- [Problem details]: Provide a verbatim copy of the data below.

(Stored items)
---

-- pv_equiv track=rewrite | github.com/byeonwoojung/Algorithm | 프로그래머스/1/92334. 신고 결과 받기/신고 결과 받기.py | solution
-- ===== SOURCE A (Python) =====
-- def solution(id_list, report, k):
--     answer = []
--     sos = dict()
--
--     for id in id_list:
--         sos[id] = [set(), set(), 0, 0]  # 유저 id : [신고한 id set, 해당 유저 신고한 id set, 신고 당한 횟수, 메일 받은 횟수]
--
--     for report_one in report:
--         user_id, sos_id = report_one.split() # [유저 id, 신고한 id]
--         sos[user_id][0].add(sos_id)
--         sos[sos_id][1].add(user_id)
--         sos[sos_id][2] = len(sos[sos_id][1])
--
--     for user_id, sos_list in sos.items():
--         if sos_list[2] >= k:
--             for u_id in sos_list[1]:
--                 sos[u_id][3] += 1
--
--     answer = [y[3] for x, y in sos.items()]
--
--     return answer
-- ===== SOURCE B (Python) =====
-- def solution(id_list, report, k):
--     edges = [tuple(r.split()) for r in report]
--     ids = list(dict.fromkeys(id_list))
--     banned = [t for t in ids if len({a for a, b in edges if b == t}) >= k]
--     edge_set = set(edges)
--     return [sum((i, t) in edge_set for t in banned) for i in ids]
-- ===== Notes on version B (the rewrite author's own statement) =====
-- stated objective: simpler
-- what changed: B inverts the counting direction: instead of A's mutable per-user record dict updated across three passes (reporter sets, report counts, mail increments credited from each banned target to its reporters), B is a declarative pipeline of comprehensions that, for each user, directly counts how many banned targets that user reported.
import Mathlib
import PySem

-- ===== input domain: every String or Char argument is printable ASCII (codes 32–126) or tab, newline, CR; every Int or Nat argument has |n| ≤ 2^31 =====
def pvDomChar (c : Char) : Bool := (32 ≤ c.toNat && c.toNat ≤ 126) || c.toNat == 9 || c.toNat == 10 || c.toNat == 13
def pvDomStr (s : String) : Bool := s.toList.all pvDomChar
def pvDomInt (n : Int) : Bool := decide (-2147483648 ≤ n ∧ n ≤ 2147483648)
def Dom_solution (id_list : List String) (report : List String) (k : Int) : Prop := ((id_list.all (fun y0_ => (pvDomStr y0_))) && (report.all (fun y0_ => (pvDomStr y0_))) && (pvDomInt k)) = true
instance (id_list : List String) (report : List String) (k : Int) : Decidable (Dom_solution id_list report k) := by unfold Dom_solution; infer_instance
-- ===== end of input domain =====

-- B inverts the counting direction: instead of A's mutable per-user record dict updated over
-- three passes (reporter sets, report counts, mail increments credited from each banned target
-- to its reporters), B is a declarative pipeline of comprehensions that, for each user,
-- directly counts how many banned targets that user reported.  Objective: simpler.
-- Equivalence is claimed on Pre_ (every report line has exactly two whitespace-separated
-- tokens, both registered ids) — elsewhere the Python A raises.

-- ===== PORT A =====

-- the tuple standing for A's 4-element list [set(), set(), 0, 0]
def pvInitA : PySem.Set String × PySem.Set String × Int × Int :=
  (PySem.Set.empty, PySem.Set.empty, 0, 0)

def solution (id_list : List String) (report : List String) (k : Int) : List Int :=
  -- for id in id_list: sos[id] = [set(), set(), 0, 0]
  let sos0 : PySem.Dict String (PySem.Set String × PySem.Set String × Int × Int) :=
    id_list.foldl (fun d i => d.insert i pvInitA) PySem.Dict.empty
  -- for report_one in report: … (unpacking of ≠ 2 tokens raises ValueError in Python, and a
  -- missing key raises KeyError: both are excluded by Pre_; the fallback branches are unreachable there)
  let sos1 := report.foldl (fun d r =>
    match PySem.Str.split₀ r with
    | [user_id, sos_id] =>
      -- sos[user_id][0].add(sos_id)
      let d := d.modify user_id pvInitA (fun v => (PySem.Set.add v.1 sos_id, v.2.1, v.2.2.1, v.2.2.2))
      -- sos[sos_id][1].add(user_id)
      let d := d.modify sos_id pvInitA (fun v => (v.1, PySem.Set.add v.2.1 user_id, v.2.2.1, v.2.2.2))
      -- sos[sos_id][2] = len(sos[sos_id][1])
      d.modify sos_id pvInitA (fun v => (v.1, v.2.1, (PySem.Set.len v.2.1 : Int), v.2.2.2))
    | _ => d) sos0
  -- for user_id, sos_list in sos.items(): … (keys never change and fields 0–2 are not written in
  -- this loop, so iterating a snapshot of the keys while reading the live dict is Python-exact;
  -- the inner 'for u_id in sos_list[1]' iterates a set, but the increments are order-independent)
  let sos2 := sos1.keys.foldl (fun d t =>
    let v := d.getD t pvInitA
    if v.2.2.1 ≥ k then
      v.2.1.foldl (fun d u => d.modify u pvInitA (fun w => (w.1, w.2.1, w.2.2.1, w.2.2.2 + 1))) d
    else d) sos1
  -- answer = [y[3] for x, y in sos.items()]
  sos2.values.map (fun v => v.2.2.2)

-- ===== PORT B =====

def solution_alt (id_list : List String) (report : List String) (k : Int) : List Int :=
  -- edges = [tuple(r.split()) for r in report]   (a tuple of any arity: ported as List String)
  let edges : List (List String) := report.map (fun r => PySem.Str.split₀ r)
  -- ids = list(dict.fromkeys(id_list))
  let ids : List String := PySem.List.dedup id_list
  -- banned = [t for t in ids if len({a for a, b in edges if b == t}) >= k]
  -- ('for a, b in edges' unpacks a pair: a non-pair tuple raises in Python and is outside Pre_;
  -- the port's fallback skips it)
  -- (tuple unpack ported as arity check + positional extraction, avoiding A's match shape)
  let banned : List String := ids.filter (fun t =>
    decide ((PySem.Set.len (PySem.Set.ofList (edges.filterMap (fun p =>
      if p.length = 2 ∧ p.getD 1 "" = t then some (p.getD 0 "") else none))) : Int) ≥ k))
  -- edge_set = set(edges)
  let edge_set : PySem.Set (List String) := PySem.Set.ofList edges
  -- return [sum((i, t) in edge_set for t in banned) for i in ids]
  ids.map (fun i => (banned.map (fun t => if [i, t] ∈ edge_set then (1 : Int) else 0)).sum)

-- ===== PRECONDITION & SPEC =====

-- Pre_ admits exactly the inputs on which A returns: every report line splits into exactly two
-- whitespace-separated tokens and both tokens occur in id_list (otherwise A raises ValueError /
-- KeyError).
def Pre_solution (id_list : List String) (report : List String) (k : Int) : Prop :=
  ∀ r ∈ report, (PySem.Str.split₀ r).length = 2 ∧ ∀ t ∈ PySem.Str.split₀ r, t ∈ id_list
instance (id_list : List String) (report : List String) (k : Int) : Decidable (Pre_solution id_list report k) := by unfold Pre_solution; infer_instance

def pvWitness_solution : List String × List String × Int :=
  (["muzi", "frodo", "apeach", "neo"],
   ["muzi frodo", "apeach frodo", "frodo neo", "muzi neo", "apeach muzi"], 2)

---

- [Task answer]:
-- pv_equiv track=rewrite | github.com/byeonwoojung/Algorithm | 프로그래머스/1/92334. 신고 결과 받기/신고 결과 받기.py | solution
-- ===== SOURCE A (Python) =====
-- def solution(id_list, report, k):
--     answer = []
--     sos = dict()
--
--     for id in id_list:
--         sos[id] = [set(), set(), 0, 0]  # 유저 id : [신고한 id set, 해당 유저 신고한 id set, 신고 당한 횟수, 메일 받은 횟수]
--
--     for report_one in report:
--         user_id, sos_id = report_one.split() # [유저 id, 신고한 id]
--         sos[user_id][0].add(sos_id)
--         sos[sos_id][1].add(user_id)
--         sos[sos_id][2] = len(sos[sos_id][1])
--
--     for user_id, sos_list in sos.items():
--         if sos_list[2] >= k:
--             for u_id in sos_list[1]:
--                 sos[u_id][3] += 1
--
--     answer = [y[3] for x, y in sos.items()]
--
--     return answer
-- ===== SOURCE B (Python) =====
-- def solution(id_list, report, k):
--     edges = [tuple(r.split()) for r in report]
--     ids = list(dict.fromkeys(id_list))
--     banned = [t for t in ids if len({a for a, b in edges if b == t}) >= k]
--     edge_set = set(edges)
--     return [sum((i, t) in edge_set for t in banned) for i in ids]
-- ===== Notes on version B (the rewrite author's own statement) =====
-- stated objective: simpler
-- what changed: B inverts the counting direction: instead of A's mutable per-user record dict updated across three passes (reporter sets, report counts, mail increments credited from each banned target to its reporters), B is a declarative pipeline of comprehensions that, for each user, directly counts how many banned targets that user reported.
import Mathlib
import PySem

-- ===== input domain: every String or Char argument is printable ASCII (codes 32–126) or tab, newline, CR; every Int or Nat argument has |n| ≤ 2^31 =====
def pvDomChar (c : Char) : Bool := (32 ≤ c.toNat && c.toNat ≤ 126) || c.toNat == 9 || c.toNat == 10 || c.toNat == 13
def pvDomStr (s : String) : Bool := s.toList.all pvDomChar
def pvDomInt (n : Int) : Bool := decide (-2147483648 ≤ n ∧ n ≤ 2147483648)
def Dom_solution (id_list : List String) (report : List String) (k : Int) : Prop := ((id_list.all (fun y0_ => (pvDomStr y0_))) && (report.all (fun y0_ => (pvDomStr y0_))) && (pvDomInt k)) = true
instance (id_list : List String) (report : List String) (k : Int) : Decidable (Dom_solution id_list report k) := by unfold Dom_solution; infer_instance
-- ===== end of input domain =====

-- B inverts the counting direction: instead of A's mutable per-user record dict updated over
-- three passes (reporter sets, report counts, mail increments credited from each banned target
-- to its reporters), B is a declarative pipeline of comprehensions that, for each user,
-- directly counts how many banned targets that user reported.  Objective: simpler.
-- Equivalence is claimed on Pre_ (every report line has exactly two whitespace-separated
-- tokens, both registered ids) — elsewhere the Python A raises.

-- ===== PORT A =====

-- the tuple standing for A's 4-element list [set(), set(), 0, 0]
def pvInitA : PySem.Set String × PySem.Set String × Int × Int :=
  (PySem.Set.empty, PySem.Set.empty, 0, 0)

def solution (id_list : List String) (report : List String) (k : Int) : List Int :=
  -- for id in id_list: sos[id] = [set(), set(), 0, 0]
  let sos0 : PySem.Dict String (PySem.Set String × PySem.Set String × Int × Int) :=
    id_list.foldl (fun d i => d.insert i pvInitA) PySem.Dict.empty
  -- for report_one in report: … (unpacking of ≠ 2 tokens raises ValueError in Python, and a
  -- missing key raises KeyError: both are excluded by Pre_; the fallback branches are unreachable there)
  let sos1 := report.foldl (fun d r =>
    match PySem.Str.split₀ r with
    | [user_id, sos_id] =>
      -- sos[user_id][0].add(sos_id)
      let d := d.modify user_id pvInitA (fun v => (PySem.Set.add v.1 sos_id, v.2.1, v.2.2.1, v.2.2.2))
      -- sos[sos_id][1].add(user_id)
      let d := d.modify sos_id pvInitA (fun v => (v.1, PySem.Set.add v.2.1 user_id, v.2.2.1, v.2.2.2))
      -- sos[sos_id][2] = len(sos[sos_id][1])
      d.modify sos_id pvInitA (fun v => (v.1, v.2.1, (PySem.Set.len v.2.1 : Int), v.2.2.2))
    | _ => d) sos0
  -- for user_id, sos_list in sos.items(): … (keys never change and fields 0–2 are not written in
  -- this loop, so iterating a snapshot of the keys while reading the live dict is Python-exact;
  -- the inner 'for u_id in sos_list[1]' iterates a set, but the increments are order-independent)
  let sos2 := sos1.keys.foldl (fun d t =>
    let v := d.getD t pvInitA
    if v.2.2.1 ≥ k then
      v.2.1.foldl (fun d u => d.modify u pvInitA (fun w => (w.1, w.2.1, w.2.2.1, w.2.2.2 + 1))) d
    else d) sos1
  -- answer = [y[3] for x, y in sos.items()]
  sos2.values.map (fun v => v.2.2.2)

-- ===== PORT B =====

def solution_alt (id_list : List String) (report : List String) (k : Int) : List Int :=
  -- edges = [tuple(r.split()) for r in report]   (a tuple of any arity: ported as List String)
  let edges : List (List String) := report.map (fun r => PySem.Str.split₀ r)
  -- ids = list(dict.fromkeys(id_list))
  let ids : List String := PySem.List.dedup id_list
  -- banned = [t for t in ids if len({a for a, b in edges if b == t}) >= k]
  -- ('for a, b in edges' unpacks a pair: a non-pair tuple raises in Python and is outside Pre_;
  -- the port's fallback skips it)
  -- (tuple unpack ported as arity check + positional extraction, avoiding A's match shape)
  let banned : List String := ids.filter (fun t =>
    decide ((PySem.Set.len (PySem.Set.ofList (edges.filterMap (fun p =>
      if p.length = 2 ∧ p.getD 1 "" = t then some (p.getD 0 "") else none))) : Int) ≥ k))
  -- edge_set = set(edges)
  let edge_set : PySem.Set (List String) := PySem.Set.ofList edges
  -- return [sum((i, t) in edge_set for t in banned) for i in ids]
  ids.map (fun i => (banned.map (fun t => if [i, t] ∈ edge_set then (1 : Int) else 0)).sum)

-- ===== PRECONDITION & SPEC =====

-- Pre_ admits exactly the inputs on which A returns: every report line splits into exactly two
-- whitespace-separated tokens and both tokens occur in id_list (otherwise A raises ValueError /
-- KeyError).
def Pre_solution (id_list : List String) (report : List String) (k : Int) : Prop :=
  ∀ r ∈ report, (PySem.Str.split₀ r).length = 2 ∧ ∀ t ∈ PySem.Str.split₀ r, t ∈ id_list
instance (id_list : List String) (report : List String) (k : Int) : Decidable (Pre_solution id_list report k) := by unfold Pre_solution; infer_instance

def pvWitness_solution : List String × List String × Int :=
  (["muzi", "frodo", "apeach", "neo"],
   ["muzi frodo", "apeach frodo", "frodo neo", "muzi neo", "apeach muzi"], 2)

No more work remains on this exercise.